Leigh Donlan reports from Zellerbach Hall, Berkeley:
It was a bittersweet evening at Zellerbach Hall on Friday night with the Trey McIntyre Project returning to Cal Performances at Berkeley as part of their farewell tour. The ten-year-old, Boise-based company will be dismantled as McIntyre continues to explore new projects in film, photography and writing. They brought a world première, The Vinegar Works: Four Dances of Moral Instruction, inspired by the work of American illustrator and writer Edward Gorey, set to Shostakovich’s Piano Quintet in G minor; and the West Coast première of Mercury Half-Life, an homage to the life and music of the one and only Freddie Mercury. Very different works, both brilliant.
The larger-than-life puppets created by designer Michael Curry for The Vinegar Works were exquisitely surreal in McIntyre’s depiction of Gorey’s macabre Victorian and Edwardian tales. Comprised of four “dances of moral instruction,” Alan Cumming’s recorded narration tells the abecedarian tale of the untimely deaths of twenty-six children, beginning with The Gashlycrumb Tinies. The ever-present towering puppet of Death was maneuvered about the stage on rollers, his long black gown serving as a tent from under which the different characters emerged. For The Beastly Baby, the tale of a family unable to get rid of a horribly behaved baby, Curry designed an enormous eagle with a ten-foot wingspan who carries the baby off. John Speed Orr was hilarious as the unfortunate child, waddling about in an inflated, padded baby-suit. Obviously, Gorey was not a huge fan of kids; his books are said to be his sarcastic rebellion against the trite view that childhood is sunny and idyllic.
The Deranged Cousins showcased the impressive pointe work of Ashley Werhun and Rachel Sherak, two perpetually squabbling cousins, and Travis Walker as the third cousin who alleviates the absurdity with the contents of a flask. The work closed with the most elaborate piece, The Disrespectful Summons, a tale of a woman (Chanel Dasilva) possessed by the devil, who terrorizes her ladies in waiting. It began with what looked like a New Orleans funeral procession, as the dancers moved heavily and glum across the stage with Death. The costumes, designed by Bruce Bui, were magnificent, particularly the massive black and white trench-coats that looked like prison cells, worn by the devil and his henchmen. A puppet of a particularly beloved Gorey character, the penguin from The Doubtful Guest, made an unexpected cameo appearance with the cast as the curtain fell, eliciting confusion and wonder, which Gorey might have appreciated.
While the first half of the program centered around death and theatrics, the second half was all about life and dance. Mercury Half -Life is phenomenal, highlighting the remarkable range of talents in the company of ten, who give their all to the performance, tapping into the everlasting high-energy presence that was Freddie Mercury. McIntyre fused nearly every kind of dance style into this choreography: tap, ballet, hip-hop, be-bop, swing, modern, punk rock, and more.

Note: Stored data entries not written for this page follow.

-- pv_equiv track=rewrite | github.com/martinhova01/knowit_kodekalender | 24/16/main.py | can_sleep
-- ===== SOURCE A (Python) =====
-- def can_sleep(i: int, sviller: str, bakke: str, alv: dict):
--     # Dersom hele underlaget er jord og det ikke er noen sviller kan han fint sove der også.
--     alv_length = sum(alv.values())
--     if (
--         all(bakke[i + j] == "j" for j in range(alv_length))
--         and not any(sviller[i + j] == "*" for j in range(alv_length))
--     ):
--         return True
--
--     # Han vil ha minst én sville som pute under hodet.
--     head_offset = alv_length- alv["H"]
--     if not any(sviller[i + head_offset + j] == "*" for j in range(alv["H"])):
--         return False
--
--     # Han liker ikke å ha noe trykkende på nakken, ingen sviller der.
--     neck_offset = alv_length - alv["N"] - alv["H"]
--     if any(sviller[i + neck_offset + j] == "*" for j in range(alv["N"])):
--         return False
--
--     # Selvfølgelig liker han heller ikke sand i nakken!
--     if any(bakke[i + neck_offset + j] == "s" for j in range(alv["N"])):
--         return False
--
--     # Han kan ha opp til én sville under bena som støtte.
--     c = 0
--     for j in range(alv["B"]):
--         if sviller[i + j] == "*":
--             c += 1
--     if c > 1:
--         return False
--
--     # Han liker ikke grus! Det kan ikke være grus på noen del av underlaget, også under sviller.
--     if any(bakke[i + j] == "g" for j in range(alv_length)):
--         return False
--
--     return True
-- ===== SOURCE B (Python) =====
-- def can_sleep(i: int, sviller: str, bakke: str, alv: dict):
--     # One left-to-right pass over the elf's window accumulating all region
--     # facts, then the decision ladder on the accumulated flags.
--     alv_length = sum(alv.values())
--     head = alv.get("H", 0)
--     neck = alv.get("N", 0)
--     legs = alv.get("B", 0)
--     head_lo = alv_length - head
--     neck_lo = alv_length - head - neck
--     all_jord = True
--     any_sville = False
--     head_sville = False
--     neck_sville = False
--     neck_sand = False
--     leg_count = 0
--     any_grus = False
--     for j in range(alv_length):
--         sc = sviller[i + j]
--         bc = bakke[i + j]
--         if bc != "j":
--             all_jord = False
--         if sc == "*":
--             any_sville = True
--             if head_lo <= j:
--                 head_sville = True
--             if neck_lo <= j < head_lo:
--                 neck_sville = True
--             if j < legs:
--                 leg_count += 1
--         if bc == "s" and neck_lo <= j < head_lo:
--             neck_sand = True
--         if bc == "g":
--             any_grus = True
--     if all_jord and not any_sville:
--         return True
--     if not head_sville:
--         return False
--     if neck_sville:
--         return False
--     if neck_sand:
--         return False
--     if leg_count > 1:
--         return False
--     if any_grus:
--         return False
--     return True
-- ===== Notes on version B (the rewrite author's own statement) =====
-- stated objective: alternative
-- what changed: A makes six separate lazy generator scans over overlapping index ranges (whole window twice, head, neck twice, legs); B makes one left-to-right pass over the window accumulating all seven region facts (all-jord, any-sville, head/neck sville, neck sand, leg-sville count, any grus) and then applies the same decision ladder to the flags.
-- outside the precondition, e.g. on can_sleep(0, 'x*', 's', {'H': 1, 'N': 1, 'B': 0}): A returns False, B raises IndexError; on can_sleep(3, 'x**.**x.', 'sjg.jss', {'H': 5, 'N': -1, 'B': 2, 'x': -5}): A returns True, B returns False
import Mathlib
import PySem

The performance hall was filled with an electric charge, and the audience couldn’t resist rocking in their seats, joining in the stomp-stomp-claps during “We Will Rock You.” Even those who aren’t fans of Queen or rock music will find McIntyre’s powerhouse treatment of the operatic voices and heavily textured music irresistible.
“Bring Back That Leroy Brown” gave us impeccable tap dancing from Brett Perry. “Crazy Little Thing Called Love” delivered a soft innocence via fifties sock-hop, and Travis Walker was moving as a vain but vulnerable stand-in for Freddie Mercury in “Killer Queen.” The work closed with “We Will Rock You,” spotlighting each dancer as they showed off their best moves. We had the sense that they were gifting us with these final precious moments, that we are not likely to see them again, and that we should savor these ephemeral images.
There were so many glorious moments in this evening that I just don’t want to believe that the company is calling it quits at the end of this tour. They will be going out on their highest note, perhaps a wise choice. McIntyre never intended for the company to be permanent, only that he and his dancers evolve. A toast to whatever comes next.